Any configuration setting can be overridden via environment variables using the naming convention:

DOCS_MCP_<SECTION>_<SETTING>

Rules:

Convert camelCase to UPPER_SNAKE_CASE
Join nested paths with underscores

Common Environment Variables

# Override scraper settings
export DOCS_MCP_SCRAPER_MAX_PAGES=2000
export DOCS_MCP_SCRAPER_DOCUMENT_MAX_SIZE=52428800

Legacy Aliases

Some settings have legacy aliases for convenience:

Setting	Alias
`server.ports.default`	`PORT`
`server.host`	`HOST`

CLI Arguments

Common settings have dedicated CLI flags:

docs-mcp-server --port 8080 --host 0.0.0.0
docs-mcp-server --store-path /data/docs --read-only

CLI Configuration Commands

Manage configuration directly from the command line:

View Config
Get Value
Set Value

# View current configuration (JSON format)
docs-mcp-server config

# View current configuration (YAML format)
docs-mcp-server config --yaml

# Get a specific value
docs-mcp-server config get scraper.maxPages
# Output: 1000

# Get a nested object
docs-mcp-server config get scraper.fetcher
# Output: { "maxRetries": 6, ... }

# Set a value (persists to config file)
docs-mcp-server config set scraper.maxPages 500
# Output: Updated scraper.maxPages = 500

config set only modifies the system default configuration file. If you specify --config, the file is treated as read-only.

Configuration Reference

App Settings

General application settings.

app.storePath

string

default:"~/.docs-mcp-server"

Directory for storing databases and logs.

app.telemetryEnabled

boolean

default:"true"

Enable anonymous usage telemetry.

app.readOnly

boolean

default:"false"

Prevent modification of data (scraping/indexing).

app.embeddingModel

string

default:"text-embedding-3-small"

Model to use for vector embeddings. Format: provider:model_name or just model_name for OpenAI.Examples:

openai:text-embedding-3-small (default)
vertex:text-embedding-004 (Google Cloud Vertex AI)
gemini:gemini-embedding-exp-03-07 (Google Generative AI)
aws:amazon.titan-embed-text-v1
microsoft:text-embedding-ada-002

Server Settings

Settings for the API and MCP servers.

server.protocol

string

default:"auto"

Server protocol: stdio, http, or auto.

server.host

string

default:"127.0.0.1"

Host interface to bind to.

server.heartbeatMs

number

default:"30000"

MCP protocol heartbeat interval in milliseconds.

server.ports.default

number

default:"6280"

Default port for the main server.

server.ports.worker

number

default:"8080"

Port for the background worker service.

server.ports.mcp

number

default:"6280"

Port for the specific MCP interface.

server.ports.web

number

default:"6281"

Port for the web dashboard.

Authentication Settings

Security settings for the HTTP server.

auth.enabled

boolean

default:"false"

Enable JWT authentication.

auth.issuerUrl

string

OIDC Issuer URL (e.g., Clerk, Auth0).

auth.audience

string

Expected JWT audience claim.

Scraper Settings

Settings controlling the web scraping behavior.

scraper.maxPages

number

default:"1000"

Maximum number of pages to crawl per job.

scraper.maxDepth

number

default:"3"

Maximum link depth to traverse.

scraper.maxConcurrency

number

default:"3"

Number of concurrent page fetches.

scraper.pageTimeoutMs

number

default:"5000"

Timeout for a single page load in milliseconds.

scraper.browserTimeoutMs

number

default:"30000"

Timeout for the browser instance in milliseconds.
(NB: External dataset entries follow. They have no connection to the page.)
-- rfind on a singleton pattern finds the last occurrence
lemma pv_go_spec (s : List Char) (c : Char) (j : Nat) :
    pvIsLast s c 0 (min (j + 1) s.length) (PySem.Chars.rfind.go s [c] j) := by
  induction j with
  | zero =>
    by_cases h : [c].isPrefixOf s
    · have hp := (pv_prefix_single s c 0).mp (by simpa using h)
      refine Or.inr ⟨0, by simp [PySem.Chars.rfind.go, h], le_refl _, by omega, hp.2,
        fun j h1 h2 => absurd h1 (by omega)⟩
    · refine Or.inl ⟨by simp [PySem.Chars.rfind.go, h], ?_⟩
      intro j h1 h2 hc
      have hj : j = 0 := by omega
      subst hj
      exact h (by simpa using (pv_prefix_single s c 0).mpr ⟨by omega, hc⟩)
  | succ j ih =>
    by_cases h : [c].isPrefixOf (s.drop (j + 1))
    · have hp := (pv_prefix_single s c (j + 1)).mp h
      refine Or.inr ⟨j + 1, by simp [PySem.Chars.rfind.go, h], by omega, by omega, hp.2,
        fun j' h1 h2 => absurd h1 (by omega)⟩
    · rw [show PySem.Chars.rfind.go s [c] (j + 1) = PySem.Chars.rfind.go s [c] j from by
          simp [PySem.Chars.rfind.go, h]]
      rcases Nat.lt_or_ge (j + 1) s.length with hlt | hle
      · have hne : s.getD (j + 1) ' ' ≠ c := fun hc =>
          h ((pv_prefix_single s c (j + 1)).mpr ⟨hlt, hc⟩)
        rw [show min (j + 1) s.length = j + 1 from by omega] at ih
        rw [show min (j + 1 + 1) s.length = j + 1 + 1 from by omega]
        have h2 := pvIsLast_succ ih (Nat.zero_le _)
        rwa [if_neg hne] at h2
      · rw [show min (j + 1 + 1) s.length = min (j + 1) s.length from by omega]
        exact ih

lemma pv_rfind_spec (s : List Char) (c : Char) :
    pvIsLast s c 0 s.length (PySem.Chars.rfind s [c]) := by
  have h := pv_go_spec s c s.length
  rw [show min (s.length + 1) s.length = s.length from by omega] at h
  simpa [PySem.Chars.rfind] using h

-- A-side window: rfind(sub, 0, m+1) on s is rfind on the first (m+1) characters
lemma pv_rfindFrom_zero (s sub : List Char) (m : Int) (hm : 0 ≤ m) :
    PySem.Chars.rfindFrom s sub 0 (some (m + 1)) =
      PySem.Chars.rfind (s.take (m + 1).toNat) sub := by
  simp only [PySem.Chars.rfindFrom]
  split_ifs <;>
    simp only [Int.toNat_zero, List.drop_zero, Int.toNat_natCast, List.take_length] at * <;>
    first
      | omega
      | ((rw [List.take_of_length_le (by omega : s.length ≤ (m + 1).toNat)] at *) <;> omega)

-- the rfind of A's window, shifted to an absolute index, is the last occurrence on [s, i)
lemma pv_window_isLast (cs : List Char) (c : Char) (s i : Nat) (hs : s ≤ i) (hi : i ≤ cs.length) :
    pvIsLast cs c s i
      (if PySem.Chars.rfind ((cs.drop s).take (i - s)) [c] = -1 then -1
       else (s : Int) + PySem.Chars.rfind ((cs.drop s).take (i - s)) [c]) := by
  have hw := pv_rfind_spec ((cs.drop s).take (i - s)) c
  have hlen : ((cs.drop s).take (i - s)).length = i - s := by
    simp only [List.length_take, List.length_drop]
    omega
  have hgd : ∀ t : Nat, t < i - s →
      ((cs.drop s).take (i - s)).getD t ' ' = cs.getD (s + t) ' ' := by
    intro t ht
    have he : ((cs.drop s).take (i - s))[t]? = cs[s + t]? := by
      rw [List.getElem?_take_of_lt ht, List.getElem?_drop]
    simp [List.getD, he]
  rw [hlen] at hw
  rcases hw with ⟨hv, hn⟩ | ⟨k, hv, _, hk2, hk3, hk4⟩
  · rw [if_pos hv]
    refine Or.inl ⟨rfl, fun j h1 h2 hc => ?_⟩
    have hh := hn (j - s) (by omega) (by omega)
    rw [hgd _ (by omega), show s + (j - s) = j from by omega] at hh
    exact hh hc
  · rw [hv, if_neg (by omega)]
    refine Or.inr ⟨s + k, by push_cast; ring, by omega, by omega, ?_, ?_⟩
    · rw [← hgd k (by omega)]
      exact hk3
    · intro j h1 h2 hc
      have hh := hk4 (j - s) (by omega) (by omega)
      rw [hgd _ (by omega), show s + (j - s) = j from by omega] at hh
      exact hh hc
-- pv_equiv track=rewrite | github.com/AmlanMishra2004/OSLab | bank2.py | find_all_safe_sequences
-- ===== SOURCE A (Python) =====
-- from typing import List, Tuple
--
-- def compute_need(maxm: List[List[int]], alloc: List[List[int]]) -> List[List[int]]:
--     n = len(maxm)
--     m = len(maxm[0]) if n>0 else 0
--     need = [[maxm[i][j] - alloc[i][j] for j in range(m)] for i in range(n)]
--     return need
--
-- def is_less_or_equal(a: List[int], b: List[int]) -> bool:
--     return all(x <= y for x, y in zip(a, b))
--
-- def add_vec(a: List[int], b: List[int]) -> List[int]:
--     return [x + y for x, y in zip(a, b)]
--
-- def find_all_safe_sequences(maxm: List[List[int]], alloc: List[List[int]], available: List[int]) -> List[List[int]]:
--     """
--     Return list of all safe sequences (each sequence is a list of process indices).
--     Uses recursion/backtracking.
--     """
--     n = len(maxm)
--     need = compute_need(maxm, alloc)
--     work = available.copy()
--     finish = [False]*n
--     all_seq = []
--     seq = []
--
--     def backtrack(work, finish, seq):
--         if len(seq) == n:
--             all_seq.append(seq.copy())
--             return
--         progressed = False
--         for i in range(n):
--             if not finish[i] and is_less_or_equal(need[i], work):
--                 progressed = True
--                 # choose i
--                 finish[i] = True
--                 new_work = add_vec(work, alloc[i])
--                 seq.append(i)
--                 backtrack(new_work, finish, seq)
--                 # undo
--                 seq.pop()
--                 finish[i] = False
--         # if no available choice, this path dies (no action)
--
--     backtrack(work, finish, seq)
--     return all_seq
-- ===== SOURCE B (Python) =====
-- def find_all_safe_sequences(maxm, alloc, available):
--     """Iterative DFS with an explicit stack of (work, finish, seq) states."""
--     n = len(maxm)
--     m = len(maxm[0]) if n > 0 else 0
--     need = [[maxm[i][j] - alloc[i][j] for j in range(m)] for i in range(n)]
--     all_seq = []
--     stack = [(available[:], [False] * n, [])]
--     while stack:
--         work, finish, seq = stack.pop()
--         if len(seq) == n:
--             all_seq.append(seq)
--             continue
--         # push eligible processes in reverse index order so the smallest
--         # index is expanded first (matching lexicographic DFS order)
--         for i in reversed(range(n)):
--             if not finish[i] and all(x <= y for x, y in zip(need[i], work)):
--                 stack.append(([w + a for w, a in zip(work, alloc[i])],
--                               finish[:i] + [True] + finish[i + 1:],
--                               seq + [i]))
--     return all_seq
-- ===== Notes on version B (the rewrite author's own statement) =====
-- stated objective: alternative
-- what changed: The recursive backtracking with a mutable finish/seq and undo steps is replaced by an iterative DFS over an explicit stack of immutable (work, finish, seq) states, pushing eligible children in reverse index order to preserve A's lexicographic output order.
import Mathlib
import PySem

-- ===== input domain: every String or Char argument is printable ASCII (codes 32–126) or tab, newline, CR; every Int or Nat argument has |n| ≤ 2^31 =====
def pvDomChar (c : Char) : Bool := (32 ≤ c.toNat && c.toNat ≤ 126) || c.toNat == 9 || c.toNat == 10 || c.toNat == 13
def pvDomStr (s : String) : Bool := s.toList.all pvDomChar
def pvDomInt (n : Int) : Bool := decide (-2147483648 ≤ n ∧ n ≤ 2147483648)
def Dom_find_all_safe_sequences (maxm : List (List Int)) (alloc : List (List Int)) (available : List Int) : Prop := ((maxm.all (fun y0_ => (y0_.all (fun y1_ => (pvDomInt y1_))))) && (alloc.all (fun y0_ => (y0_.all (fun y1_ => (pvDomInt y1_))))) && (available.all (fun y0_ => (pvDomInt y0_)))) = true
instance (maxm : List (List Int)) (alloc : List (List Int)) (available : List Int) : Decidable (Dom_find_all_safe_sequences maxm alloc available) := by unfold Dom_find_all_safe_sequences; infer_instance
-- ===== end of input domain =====

-- B replaces A's recursive backtracking (mutable finish/seq with undo) by an iterative DFS over
-- an explicit stack of immutable states, pushing children in reverse index order; same cost.

-- ===== PORT A =====
-- is_less_or_equal: zip truncates exactly like Python's zip
def pvLeq (a b : List Int) : Bool := (a.zip b).all (fun p => p.1 ≤ p.2)
-- add_vec
def pvAdd (a b : List Int) : List Int := List.zipWith (· + ·) a b
-- compute_need; getD is exact here because Pre_ guarantees all indices are in range
def pvNeed (maxm alloc : List (List Int)) : List (List Int) :=
  let n := maxm.length
  let m := (maxm.headD []).length       -- len(maxm[0]) if n>0 else 0
  (List.range n).map (fun i => (List.range m).map (fun j =>
    ((maxm.getD i []).getD j 0) - ((alloc.getD i []).getD j 0)))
scraper.fetcher.maxRetries

number

default:"6"

Number of retries for failed requests.

scraper.fetcher.baseDelayMs

number

default:"1000"

Initial delay for exponential backoff in milliseconds.

scraper.document.maxSize

number

default:"10485760"

Maximum size in bytes for PDF/Office documents (10MB default).

Scraper settings are often overridden per-job via CLI arguments like --max-pages.

GitHub Authentication

Environment variables for authenticating with GitHub when scraping private repositories.

GITHUB_TOKEN

string

GitHub personal access token or fine-grained token. Used for private repo access and higher rate limits.

GH_TOKEN

string

Alternative to GITHUB_TOKEN. Used if GITHUB_TOKEN is not set.

Authentication Resolution Order:

Explicit Authorization header passed in scraper options
GITHUB_TOKEN environment variable
GH_TOKEN environment variable
Local gh CLI authentication (via gh auth token)

If no authentication is available, public repositories are still accessible but with lower rate limits (60 requests/hour vs 5,000 authenticated).

Splitter Settings

Settings for chunking text for vector search.

splitter.minChunkSize

number

default:"500"

Minimum characters per chunk body. Chunks below this threshold are merged with adjacent chunks by the greedy optimizer.

splitter.preferredChunkSize

number

default:"1500"

Soft target for chunk body size in characters. The greedy optimizer splits when combining two chunks would exceed this value.

splitter.maxChunkSize

number

default:"5000"

Hard upper limit for chunk body size in characters. No chunk body will exceed this value.

These size limits apply to the text body of each chunk. Before embedding, a small metadata header (page title, URL, section path) is prepended to each chunk. If your embedding model has a small context window, consider lowering maxChunkSize.

Embedding Settings

Settings for vector embedding generation.

embeddings.batchSize

number

default:"100"

Number of chunks to embed in one request.

embeddings.vectorDimension

number

default:"1536"

Dimension of the vector space (must match your embedding model).

Database Settings

Internal database settings.

db.migrationMaxRetries

number

default:"5"

Retries for database migrations on startup.

Assembly Settings

Settings for reassembling search results.

assembly.maxChunkDistance

number

default:"3"

Maximum sort_order difference to merge chunks.

assembly.maxParentChainDepth

number

default:"10"

Maximum depth for parent context traversal.

assembly.childLimit

number

default:"3"

Maximum number of child chunks to include.

assembly.precedingSiblingsLimit

number

default:"1"

Number of preceding sibling chunks to include.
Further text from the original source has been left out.